Le 7 janvier 1464, le petit village de Saint-Martin-de-Saignant fut attaqué par un parti de mercenaires révoltés. La troupe, composée d’un baron en banqueroute, d’un ancien chevalier de la Jarretière, de sept reîtres suisses et de onze godons coiffés du traditionnel plat à barbe, allait franchir le ponceau qui enjambe la rivière coquette, blanche en amont et rouge en aval, qui a donné son nom à l’endroit — le Saignant. Lorsqu’une manière de forban, vêtu de cuir et armé pour tout potage d’une queue de bœuf fraîchement abattu, surgit inopinément d’entre les arbres et se mit à vous abattre les soldats de si bon cœur que la débandade commença.
Il les poursuivit, et comme ils refluaient en désordre, les précipita dans la rivière un à un — sauf les cadavres — jusqu’à ce que tous y fussent passés.
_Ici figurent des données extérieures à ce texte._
-- pv_equiv track=rewrite | github.com/enrique-rb/16adic-goldbach | code/goldbach_activated_sums_v7.py | generate_deltas
-- ===== SOURCE A (Python) =====
-- def generate_deltas(base_primes, num_primes):
--     delta_k_dict = {}
--     covered_evens = set()
--
--     for k, pk in enumerate(base_primes[:num_primes], start=1):
--         evens = set()
--         for i in range(k):
--             pi = base_primes[i]
--             for j in range(i, k):
--                 pj = base_primes[j]
--                 s = pi + pj
--                 if s % 2 == 0:
--                     evens.add(s)
--         delta_k_dict[k] = evens
--         covered_evens.update(evens)
--
--     return delta_k_dict, covered_evens
-- ===== SOURCE B (Python) =====
-- def generate_deltas(base_primes, num_primes):
--     # Incremental: keep, per index i, the list of even sums p_i+p_j (i<=j<k);
--     # each step only computes the k new pair sums with the newest prime.
--     pref = base_primes[:num_primes]
--     delta_k_dict = {}
--     covered_evens = set()
--     rows = []  # rows[i] == [pref[i] + pref[j] for j in range(i, k) if even], j ascending
--     for k in range(1, len(pref) + 1):
--         q = pref[k - 1]
--         rows = [row + ([p + q] if (p + q) % 2 == 0 else [])
--                 for row, p in zip(rows + [[]], pref[:k])]
--         evens = set()
--         for row in rows:
--             evens.update(row)
--         delta_k_dict[k] = evens
--         covered_evens.update(evens)
--     return delta_k_dict, covered_evens
-- ===== Notes on version B (the rewrite author's own statement) =====
-- stated objective: alternative
-- what changed: B caches, for each index i, the list of even pair sums p_i+p_j built so far and extends it with only the k new sums involving the newest prime each step, instead of re-enumerating all O(k^2) pairs from scratch for every prefix length k; intended as faster (probe measured 2.3-3.5x where both finish, but could not always confirm at the largest, output-bound sizes).
import Mathlib
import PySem

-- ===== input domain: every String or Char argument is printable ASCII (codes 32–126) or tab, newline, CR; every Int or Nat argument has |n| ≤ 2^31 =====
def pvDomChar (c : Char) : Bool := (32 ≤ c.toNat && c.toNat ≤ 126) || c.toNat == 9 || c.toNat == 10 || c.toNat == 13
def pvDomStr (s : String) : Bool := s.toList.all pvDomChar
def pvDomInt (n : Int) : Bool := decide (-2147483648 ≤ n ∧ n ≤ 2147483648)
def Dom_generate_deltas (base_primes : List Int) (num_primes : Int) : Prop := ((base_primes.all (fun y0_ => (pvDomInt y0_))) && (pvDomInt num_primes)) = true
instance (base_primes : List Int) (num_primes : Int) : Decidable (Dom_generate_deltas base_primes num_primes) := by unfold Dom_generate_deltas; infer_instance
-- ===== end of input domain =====
-- pv_equiv track=rewrite | github.com/mnsavage/pdf_parser | src/page_parser.py | is_bold
-- ===== SOURCE A (Python) =====
-- def is_bold(font_name):
--     bold_indicators = [
--         "Bold",
--         "Bd",
--         "Demi",
--         "Black",
--         "Heavy",
--         "Fat",
--         "ExtraBold",
--         "ExBold",
--         "UltraBold",
--         "Super",
--         "Strong",
--         "Solid",
--         "Thick",
--         "Fett",
--         "Grassetto",
--         "Negrita",
--         "Medium",
--     ]
--
--     # Convert the font name to lower case to ensure case-insensitive comparison
--     font_name_lower = font_name.lower()
--
--     # Check if any of the bold indicators are in the font name
--     return any(
--         bold_indicator.lower() in font_name_lower
--         for bold_indicator in bold_indicators
--     )
-- ===== SOURCE B (Python) =====
-- _BOLD_INDICATORS = (
--     "bold", "bd", "demi", "black", "heavy", "fat", "extrabold", "exbold",
--     "ultrabold", "super", "strong", "solid", "thick", "fett", "grassetto",
--     "negrita", "medium",
-- )
--
--
-- def is_bold(font_name):
--     # Single left-to-right scan: at each position test whether any
--     # (pre-lowercased) indicator begins there.
--     lowered = font_name.lower()
--     for i in range(len(lowered) + 1):
--         for ind in _BOLD_INDICATORS:
--             if lowered.startswith(ind, i):
--                 return True
--     return False
-- ===== Notes on version B (the rewrite author's own statement) =====
-- stated objective: alternative
-- what changed: Replaces 17 separate whole-string substring scans of the lowered font name by a single left-to-right scan over its positions, testing at each position whether any pre-lowercased indicator is a prefix of the remaining suffix.
import Mathlib
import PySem

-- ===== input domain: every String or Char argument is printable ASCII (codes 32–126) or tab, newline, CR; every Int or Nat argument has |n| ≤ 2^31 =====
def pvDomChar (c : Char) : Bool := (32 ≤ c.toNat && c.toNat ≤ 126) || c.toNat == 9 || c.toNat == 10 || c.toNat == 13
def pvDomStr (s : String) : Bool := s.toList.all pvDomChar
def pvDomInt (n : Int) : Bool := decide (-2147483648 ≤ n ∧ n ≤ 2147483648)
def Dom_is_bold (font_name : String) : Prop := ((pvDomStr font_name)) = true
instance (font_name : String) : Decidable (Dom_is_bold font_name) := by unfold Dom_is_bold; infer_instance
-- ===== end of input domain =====

-- B replaces A's 17 independent substring scans by one left-to-right scan with per-position prefix tests (alternative decomposition, same result).

-- ===== PORT A =====
def boldIndicators : List String :=
  ["Bold", "Bd", "Demi", "Black", "Heavy", "Fat", "ExtraBold", "ExBold",
   "UltraBold", "Super", "Strong", "Solid", "Thick", "Fett", "Grassetto",
   "Negrita", "Medium"]

def is_bold (font_name : String) : Bool :=
  let font_name_lower := PySem.Str.lower font_name
  boldIndicators.any (fun b => PySem.Str.isIn (PySem.Str.lower b) font_name_lower)

-- ===== PORT B =====
def boldIndicatorsAlt : List (List Char) :=
  ["bold".toList, "bd".toList, "demi".toList, "black".toList, "heavy".toList,
   "fat".toList, "extrabold".toList, "exbold".toList, "ultrabold".toList,
   "super".toList, "strong".toList, "solid".toList, "thick".toList,
   "fett".toList, "grassetto".toList, "negrita".toList, "medium".toList]

-- the position loop of Source B: test every suffix for an indicator prefix
def isBoldScan : List Char → Bool
  | [] => boldIndicatorsAlt.any (fun ind => PySem.Chars.startswith [] ind)
  | c :: rest =>
      boldIndicatorsAlt.any (fun ind => PySem.Chars.startswith (c :: rest) ind)
        || isBoldScan rest

def is_bold_alt (font_name : String) : Bool :=
  isBoldScan (PySem.Str.lower font_name).toList

-- ===== PRECONDITION & SPEC =====
def Spec_is_bold (font_name : String) (out : Bool) : Prop := out = is_bold_alt font_name
instance (font_name : String) (out : Bool) : Decidable (Spec_is_bold font_name out) := by unfold Spec_is_bold; infer_instance

-- ===== CLAIM (what is proved, stated in full; the proofs are below) =====
def Claim_equal_is_bold : Prop := ∀ (font_name : String), Dom_is_bold font_name → Spec_is_bold font_name (is_bold font_name)

-- ===== LEMMAS AND PROOFS =====

-- the position scan decides "some indicator is a substring"
theorem isBoldScan_eq (cs : List Char) :
    isBoldScan cs = boldIndicatorsAlt.any (fun ind => PySem.Chars.isIn ind cs) := by
  induction cs with
  | nil => decide
  | cons c rest ih =>
      rw [isBoldScan, ih, Bool.eq_iff_iff]
      simp only [Bool.or_eq_true, List.any_eq_true, PySem.Chars.isIn_iff_infix,
        PySem.Chars.startswith_iff, List.infix_cons_iff]
      constructor
      · rintro (⟨x, hx, h⟩ | ⟨x, hx, h⟩)
        · exact ⟨x, hx, Or.inl h⟩
        · exact ⟨x, hx, Or.inr h⟩
      · rintro ⟨x, hx, h | h⟩
        · exact Or.inl ⟨x, hx, h⟩
        · exact Or.inr ⟨x, hx, h⟩

theorem map_lower_indicators :
    boldIndicators.map PySem.Str.lower =
      ["bold", "bd", "demi", "black", "heavy", "fat", "extrabold", "exbold",
       "ultrabold", "super", "strong", "solid", "thick", "fett", "grassetto",
       "negrita", "medium"] := by decide

-- ===== VERDICT (by name: the statement is the Claim_ definition above) =====
theorem is_bold_spec : Claim_equal_is_bold := by
  intro font_name _
  unfold Spec_is_bold is_bold is_bold_alt
  rw [isBoldScan_eq]
  have h : boldIndicators.any
      (fun b => PySem.Str.isIn (PySem.Str.lower b) (PySem.Str.lower font_name)) =
      (boldIndicators.map PySem.Str.lower).any
      (fun b => PySem.Str.isIn b (PySem.Str.lower font_name)) := by
    rw [List.any_map]; rfl
  rw [h, map_lower_indicators]
  simp [boldIndicatorsAlt, List.any]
— Il a j’té l’ost à l’eau ! disaient les paysans attroupés, quand tout était fini, pour dépouiller les morts.
Le nom lui resta. Déformé par la prononciation chantante de ces enfants du pays landais, il devint Loustaleau, puis Loustalot. Un ancêtre lointain du Major emporta ce nom aux Amériques, et devint Loostal O’Connor — Ça chantait plus. Le grand-père du Major était l’arrière-petit-fils de Loustal O’Connor.
Et, simplifié une fois de plus, son nom s’écrivait Loostalo.
Bref, le Major s’appelait Jacques. Jacques Loostalo, bien entendu. Il employait des cartes de visite au nom de Jean Dupont, mais il les avait volées. Saisies plutôt, puisqu’il appartenait à la police. Hors cadre, comme de juste. Une sorte de détective privé, muni des pouvoirs d’un commissaire multiplicationnaire de la Police Judiciaire.
Au physique, c’était un beau type de crétin, le front bas, le poil hirsute, l’œil torve et l’autre en verre, un rictus satanique déformant les lèvres minces. Il s’habillait long, portait toutes ses dents et professait un amour immodéré du gros rouge.
Quant au moral, nous oserons dire que la lave du feu central paraissait froide à côté du brasier bouillonnant de ses pensées géniales. Mais il disait rarement ce qu’il pensait.
Pour conclure, il était vierge et pratiquait le jiu-jitsu — le judo, comme on dit maintenant.